→ **Problem to work on**
Could you set down exactly the lines of the data below, starting at the one that holds "simpa using m.2)" and ending at the one that holds "if PySem.List.pyGetD m 1 0 ≤ cur ∧", both included, and only those?

→ **Excerpted records**
____________________

-- pv_equiv track=rewrite | github.com/samuelmohr/adventofcode2023 | day05/solve.py | translate_item_range
-- ===== SOURCE A (Python) =====
-- def translate_item_range(mappings: list[list[int]], position: list[int]) -> list[list[int]]:
--     assert(len(position)==2)
--     for mapping in mappings:
--         assert(len(mapping)==3)
--         if position[0] in range(mapping[1],mapping[1]+mapping[2]):
--             end=position[0]+position[1]
--             if end<=mapping[1]+mapping[2]:
--                 return [[mapping[0]+position[0]-mapping[1],position[1]]]
--             else:
--                 length=mapping[1]+mapping[2]-position[0]
--                 out=translate_item_range(mappings, [position[0]+length,position[1]-length])
--                 out.append([mapping[0]+position[0]-mapping[1],length])
--                 return out
--     starts=[mapping[0] for mapping in mappings]
--     bigger_starts=[i for i in starts if i>position[0]]
--     if bigger_starts:
--         next=min(bigger_starts)
--         out=translate_item_range(mappings,[next,position[1]+position[0]-next])
--         out.append([position[0],next-position[0]])
--         return out
--     else:
--         return [position]
-- ===== SOURCE B (Python) =====
-- def translate_item_range(mappings: list[list[int]], position: list[int]) -> list[list[int]]:
--     assert len(position) == 2
--     assert all(len(m) == 3 for m in mappings)
--     cur, rem = position
--     out = []
--     while True:
--         for dst, src, n in mappings:
--             if src <= cur < src + n:
--                 if cur + rem <= src + n:
--                     out.append([dst + cur - src, rem])
--                     out.reverse()
--                     return out
--                 take = src + n - cur
--                 out.append([dst + cur - src, take])
--                 cur += take
--                 rem -= take
--                 break
--         else:
--             bigger = [m[0] for m in mappings if m[0] > cur]
--             if not bigger:
--                 out.append([cur, rem])
--                 out.reverse()
--                 return out
--             nxt = min(bigger)
--             out.append([cur, nxt - cur])
--             rem += cur - nxt
--             cur = nxt
-- ===== Notes on version B (the rewrite author's own statement) =====
-- stated objective: alternative
-- what changed: Replaced A's linear recursion (which appends each segment after the recursive call, yielding a right-to-left result) with an explicit while loop maintaining cur/rem and an accumulator list that is built left-to-right and reversed once at the end.
-- outside the precondition, e.g. on translate_item_range([[0, 0, 5], [1]], [0, 3]): A returns [[0, 3]], B raises AssertionError
import Mathlib
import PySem

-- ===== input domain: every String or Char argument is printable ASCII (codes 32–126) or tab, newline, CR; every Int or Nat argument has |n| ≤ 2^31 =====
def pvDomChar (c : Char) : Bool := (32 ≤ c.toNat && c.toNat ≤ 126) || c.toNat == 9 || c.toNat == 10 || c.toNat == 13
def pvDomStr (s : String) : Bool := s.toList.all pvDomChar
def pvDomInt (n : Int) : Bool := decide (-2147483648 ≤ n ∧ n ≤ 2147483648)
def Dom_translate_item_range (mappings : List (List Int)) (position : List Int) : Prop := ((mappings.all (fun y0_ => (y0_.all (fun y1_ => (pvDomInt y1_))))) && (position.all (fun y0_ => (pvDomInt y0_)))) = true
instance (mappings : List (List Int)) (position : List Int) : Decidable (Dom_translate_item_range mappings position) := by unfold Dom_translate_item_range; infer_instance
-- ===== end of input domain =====

-- B rewrites A's linear recursion as an explicit loop with an accumulator reversed at the end
-- (objective: alternative); the return value is proved equal on all well-shaped inputs.

-- ===== PORT A =====

-- termination measure shared by both ports: the number of candidate jump targets
-- (source-range ends and destination starts) strictly above the current position
def pvTargets (mappings : List (List Int)) : List Int :=
  mappings.flatMap (fun m =>
    [PySem.List.pyGetD m 0 0, PySem.List.pyGetD m 1 0 + PySem.List.pyGetD m 2 0])

def pvMeasure (mappings : List (List Int)) (c : Int) : Nat :=
  ((pvTargets mappings).filter (fun x => decide (c < x))).length

-- every jump goes to a strictly larger member of pvTargets, so the measure drops
theorem pvMeasure_dec (S : List Int) (c c' : Int) (h1 : c < c') (h2 : c' ∈ S) :
    (S.filter (fun x => decide (c' < x))).length < (S.filter (fun x => decide (c < x))).length := by
  induction S with
  | nil => cases h2
  | cons a t ih =>
    have hmono : (t.filter (fun x => decide (c' < x))).length ≤
        (t.filter (fun x => decide (c < x))).length := by
      refine (List.monotone_filter_right t ?_).length_le
      intro x hx
      simp only [decide_eq_true_eq] at hx ⊢
      omega
    rcases List.mem_cons.1 h2 with heq | h2
    · simp only [List.filter_cons, decide_eq_true_eq]
      rw [if_pos (show c < a by omega), if_neg (show ¬ (c' < a) by omega)]
      simp only [List.length_cons]
      omega
    · have ht := ih h2
      simp only [List.filter_cons, decide_eq_true_eq]
      by_cases hca : c' < a
      · rw [if_pos hca, if_pos (show c < a by omega)]
        simp only [List.length_cons]
        omega
      · rw [if_neg hca]
        by_cases hcb : c < a
        · rw [if_pos hcb]
          simp only [List.length_cons]
          omega
        · rw [if_neg hcb]
          omega

-- port of A's for-loop: first mapping whose source range contains p0
def pvFindA (mappings : List (List Int)) (p0 : Int) : Option (List Int) :=
  match mappings with
  | [] => none
  | m :: rest =>
    if PySem.List.pyGetD m 1 0 ≤ p0 ∧
        p0 < PySem.List.pyGetD m 1 0 + PySem.List.pyGetD m 2 0 then some m
    else pvFindA rest p0

theorem pvFindA_some {mappings : List (List Int)} {p0 : Int} {m : List Int}
    (h : pvFindA mappings p0 = some m) :
    m ∈ mappings ∧ p0 < PySem.List.pyGetD m 1 0 + PySem.List.pyGetD m 2 0 := by
  induction mappings with
  | nil => simp [pvFindA] at h
  | cons a t ih =>
    rw [pvFindA] at h
    split at h
    · cases h
      exact ⟨List.mem_cons_self, by omega⟩
    · have := ih h
      exact ⟨List.mem_cons_of_mem _ this.1, this.2⟩

theorem pvEnd_mem_targets {mappings : List (List Int)} {m : List Int} (h : m ∈ mappings) :
    PySem.List.pyGetD m 1 0 + PySem.List.pyGetD m 2 0 ∈ pvTargets mappings :=
  List.mem_flatMap.2 ⟨m, h, by simp⟩

theorem pvStart_mem_targets {mappings : List (List Int)} {m : List Int} (h : m ∈ mappings) :
    PySem.List.pyGetD m 0 0 ∈ pvTargets mappings :=
  List.mem_flatMap.2 ⟨m, h, by simp⟩

def translate_item_range (mappings : List (List Int)) (position : List Int) : List (List Int) :=
  let p0 := PySem.List.pyGetD position 0 0
  let p1 := PySem.List.pyGetD position 1 0
  match hf : pvFindA mappings p0 with
  | some m =>
    let d := PySem.List.pyGetD m 0 0
    let s := PySem.List.pyGetD m 1 0
    let n := PySem.List.pyGetD m 2 0
    if p0 + p1 ≤ s + n then [[d + p0 - s, p1]]
    else
      let len := s + n - p0
      translate_item_range mappings [p0 + len, p1 - len] ++ [[d + p0 - s, len]]
  | none =>
    let starts := mappings.map (fun m => PySem.List.pyGetD m 0 0)
    let bigger := starts.filter (fun i => decide (p0 < i))
    match hm : PySem.List.min? bigger (fun x => x) with
    | some nxt => translate_item_range mappings [nxt, p1 + p0 - nxt] ++ [[p0, nxt - p0]]
    | none => [position]
termination_by pvMeasure mappings (PySem.List.pyGetD position 0 0)
decreasing_by
  · have hm := pvFindA_some hf
    simp only [pvMeasure, PySem.List.pyGetD_zero_cons]
    have heq : PySem.List.pyGetD position 0 0 +
        (PySem.List.pyGetD m 1 0 + PySem.List.pyGetD m 2 0 - PySem.List.pyGetD position 0 0) =
        PySem.List.pyGetD m 1 0 + PySem.List.pyGetD m 2 0 := by ring
    rw [heq]
    exact pvMeasure_dec _ _ _ hm.2 (pvEnd_mem_targets hm.1)
  · have hmem := PySem.List.min?_mem hm
    have hgt : PySem.List.pyGetD position 0 0 < nxt := by
      have := List.of_mem_filter hmem
      simpa using this
    have hstart : nxt ∈ pvTargets mappings := by
      have h2 := List.mem_of_mem_filter hmem
      rcases List.mem_map.1 h2 with ⟨m, hmm, rfl⟩
      first
      | exact pvStart_mem_targets hmm
      | exact pvStart_mem_targets (by simpa using m.2)
    simp only [pvMeasure, PySem.List.pyGetD_zero_cons]
    exact pvMeasure_dec _ _ _ hgt hstart

-- ===== PORT B =====

-- port of Source B's inner for/else scan: first mapping whose source range contains cur
def pvFindB (mappings : List (List Int)) (cur : Int) : Option (List Int) :=
  match mappings with
  | [] => none
  | m :: rest =>
    if PySem.List.pyGetD m 1 0 ≤ cur ∧
        cur < PySem.List.pyGetD m 1 0 + PySem.List.pyGetD m 2 0 then some m
    else pvFindB rest cur

theorem pvFindB_eq_pvFindA (mappings : List (List Int)) (c : Int) :
    pvFindB mappings c = pvFindA mappings c := by
  induction mappings with
  | nil => rfl
  | cons a t ih => rw [pvFindB, pvFindA, ih]

-- port of Source B's comprehension [m[0] for m in mappings if m[0] > cur]
def pvBiggerB (mappings : List (List Int)) (cur : Int) : List Int :=
  (mappings.filter (fun m => decide (cur < PySem.List.pyGetD m 0 0))).map
    (fun m => PySem.List.pyGetD m 0 0)

theorem pvBiggerB_mem {mappings : List (List Int)} {cur x : Int}
    (h : x ∈ pvBiggerB mappings cur) : cur < x ∧ x ∈ pvTargets mappings := by
  rcases List.mem_map.1 h with ⟨m, hmm, rfl⟩
  refine ⟨by simpa using List.of_mem_filter hmm,
    pvStart_mem_targets (List.mem_of_mem_filter hmm)⟩

-- port of Source B's while loop; `out` is appended to on the right and reversed on return
def pvLoop (mappings : List (List Int)) (cur rem : Int) (out : List (List Int)) :
    List (List Int) :=
  match hf : pvFindB mappings cur with
  | some m =>
    let dst := PySem.List.pyGetD m 0 0
    let src := PySem.List.pyGetD m 1 0
    let n := PySem.List.pyGetD m 2 0
    if cur + rem ≤ src + n then (out ++ [[dst + cur - src, rem]]).reverse
    else
      let take := src + n - cur
      pvLoop mappings (cur + take) (rem - take) (out ++ [[dst + cur - src, take]])
  | none =>
    let bigger := pvBiggerB mappings cur
    match hm : PySem.List.min? bigger (fun x => x) with
    | none => (out ++ [[cur, rem]]).reverse
    | some nxt => pvLoop mappings nxt (rem + cur - nxt) (out ++ [[cur, nxt - cur]])
termination_by pvMeasure mappings cur
decreasing_by
  · have hm := pvFindA_some ((pvFindB_eq_pvFindA mappings cur) ▸ hf)
    simp only [pvMeasure]
    have heq : cur + (PySem.List.pyGetD m 1 0 + PySem.List.pyGetD m 2 0 - cur) =
        PySem.List.pyGetD m 1 0 + PySem.List.pyGetD m 2 0 := by ring
    rw [heq]
    exact pvMeasure_dec _ _ _ hm.2 (pvEnd_mem_targets hm.1)
  · have hmem := pvBiggerB_mem (PySem.List.min?_mem hm)
    simp only [pvMeasure]
    exact pvMeasure_dec _ _ _ hmem.1 hmem.2

def translate_item_range_alt (mappings : List (List Int)) (position : List Int) :
    List (List Int) :=
  pvLoop mappings (PySem.List.pyGetD position 0 0) (PySem.List.pyGetD position 1 0) []

-- ===== PRECONDITION & SPEC =====
-- Pre_ excludes inputs where a Python assert fires (position not of length 2, a mapping not of
-- length 3); it is slightly narrower than A's raise set: A can return despite a malformed
-- mapping listed after a fully-covering one, where B's up-front assert raises.
def Pre_translate_item_range (mappings : List (List Int)) (position : List Int) : Prop :=
  position.length = 2 ∧ ∀ m ∈ mappings, m.length = 3
instance (mappings : List (List Int)) (position : List Int) :
    Decidable (Pre_translate_item_range mappings position) := by
  unfold Pre_translate_item_range; infer_instance

def pvWitness_translate_item_range : List (List Int) × List Int :=
  ([[50, 98, 2], [52, 50, 48]], [79, 14])

def Spec_translate_item_range (mappings : List (List Int)) (position : List Int)
    (out : List (List Int)) : Prop := out = translate_item_range_alt mappings position
instance (mappings : List (List Int)) (position : List Int) (out : List (List Int)) :
    Decidable (Spec_translate_item_range mappings position out) := by
  unfold Spec_translate_item_range; infer_instance

-- ===== CLAIM (what is proved, stated in full; the proofs are below) =====
def Claim_equal_translate_item_range : Prop :=
  ∀ (mappings : List (List Int)) (position : List Int),
    Dom_translate_item_range mappings position →
    Pre_translate_item_range mappings position →
    Spec_translate_item_range mappings position (translate_item_range mappings position)

-- ===== LEMMAS AND PROOFS =====

theorem pvBiggerB_eq (mappings : List (List Int)) (cur : Int) :
    pvBiggerB mappings cur =
      (mappings.map (fun m => PySem.List.pyGetD m 0 0)).filter (fun i => decide (cur < i)) := by
  simp [pvBiggerB, List.filter_map, Function.comp_def]


-- loop invariant: B's loop equals A's recursion on [cur, rem] followed by the reversed accumulator
theorem pvLoop_eq (mappings : List (List Int)) :
    ∀ (cur rem : Int) (out : List (List Int)),
      pvLoop mappings cur rem out =
        translate_item_range mappings [cur, rem] ++ out.reverse := by
  intro cur rem out
  induction cur, rem, out using pvLoop.induct mappings with
  | case1 cur rem out m hf _ _ hle =>
    rw [pvLoop, translate_item_range,
      show PySem.List.pyGetD [cur, rem] 0 0 = cur from by rw [PySem.List.pyGetD_zero_cons],
      show PySem.List.pyGetD [cur, rem] 1 0 = rem from by simp [PySem.List.pyGetD_ofNat'],
      ← pvFindB_eq_pvFindA mappings cur, hf]
    simp only []
    have hle' : cur + rem ≤ PySem.List.pyGetD m 1 0 + PySem.List.pyGetD m 2 0 := hle
    rw [if_pos hle']
    rw [if_pos hle']
    simp
  | case2 cur rem out m hf d sv n hle tk ih =>
    rw [pvLoop, translate_item_range,
      show PySem.List.pyGetD [cur, rem] 0 0 = cur from by rw [PySem.List.pyGetD_zero_cons],
      show PySem.List.pyGetD [cur, rem] 1 0 = rem from by simp [PySem.List.pyGetD_ofNat'],
      ← pvFindB_eq_pvFindA mappings cur, hf]
    simp only []
    have hle' : ¬ cur + rem ≤ PySem.List.pyGetD m 1 0 + PySem.List.pyGetD m 2 0 := hle
    rw [if_neg hle']
    rw [if_neg hle', ih]
    have harg : cur + tk = PySem.List.pyGetD m 1 0 + PySem.List.pyGetD m 2 0 := by
      show cur + (PySem.List.pyGetD m 1 0 + PySem.List.pyGetD m 2 0 - cur) = _
      ring
    rw [harg]
    simp only [List.reverse_append, List.reverse_cons, List.reverse_nil, List.nil_append,
      List.append_assoc, List.cons_append]
    rfl
  | case3 cur rem out hf _ hm =>
    rw [pvLoop, translate_item_range,
      show PySem.List.pyGetD [cur, rem] 0 0 = cur from by rw [PySem.List.pyGetD_zero_cons],
      show PySem.List.pyGetD [cur, rem] 1 0 = rem from by simp [PySem.List.pyGetD_ofNat'],
      ← pvFindB_eq_pvFindA mappings cur, hf]
    simp only []
    rw [show ((mappings.map (fun m => PySem.List.pyGetD m 0 0)).filter
          (fun i => decide (cur < i))) = pvBiggerB mappings cur from (pvBiggerB_eq mappings cur).symm,
      hm]
    simp
  | case4 cur rem out hf _ nxt hm ih =>
    rw [pvLoop, translate_item_range,
      show PySem.List.pyGetD [cur, rem] 0 0 = cur from by rw [PySem.List.pyGetD_zero_cons],
      show PySem.List.pyGetD [cur, rem] 1 0 = rem from by simp [PySem.List.pyGetD_ofNat'],
      ← pvFindB_eq_pvFindA mappings cur, hf]
    simp only []
    rw [show ((mappings.map (fun m => PySem.List.pyGetD m 0 0)).filter
          (fun i => decide (cur < i))) = pvBiggerB mappings cur from (pvBiggerB_eq mappings cur).symm,
      hm]
    simp only []
    rw [ih]
    simp

-- ===== VERDICT (by name: the statement is the Claim_ definition above) =====
theorem translate_item_range_spec : Claim_equal_translate_item_range := by
  intro mappings position _ hpre
  unfold Spec_translate_item_range translate_item_range_alt
  match position, hpre.1 with
  | [a, b], _ =>
    simp only [PySem.List.pyGetD_ofNat', List.getD_cons_succ, List.getD_cons_zero]
    rw [pvLoop_eq]
    simp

____________________

→ **Solution for this problem**
      | exact pvStart_mem_targets (by simpa using m.2)
    simp only [pvMeasure, PySem.List.pyGetD_zero_cons]
    exact pvMeasure_dec _ _ _ hgt hstart

-- ===== PORT B =====

-- port of Source B's inner for/else scan: first mapping whose source range contains cur
def pvFindB (mappings : List (List Int)) (cur : Int) : Option (List Int) :=
  match mappings with
  | [] => none
  | m :: rest =>
    if PySem.List.pyGetD m 1 0 ≤ cur ∧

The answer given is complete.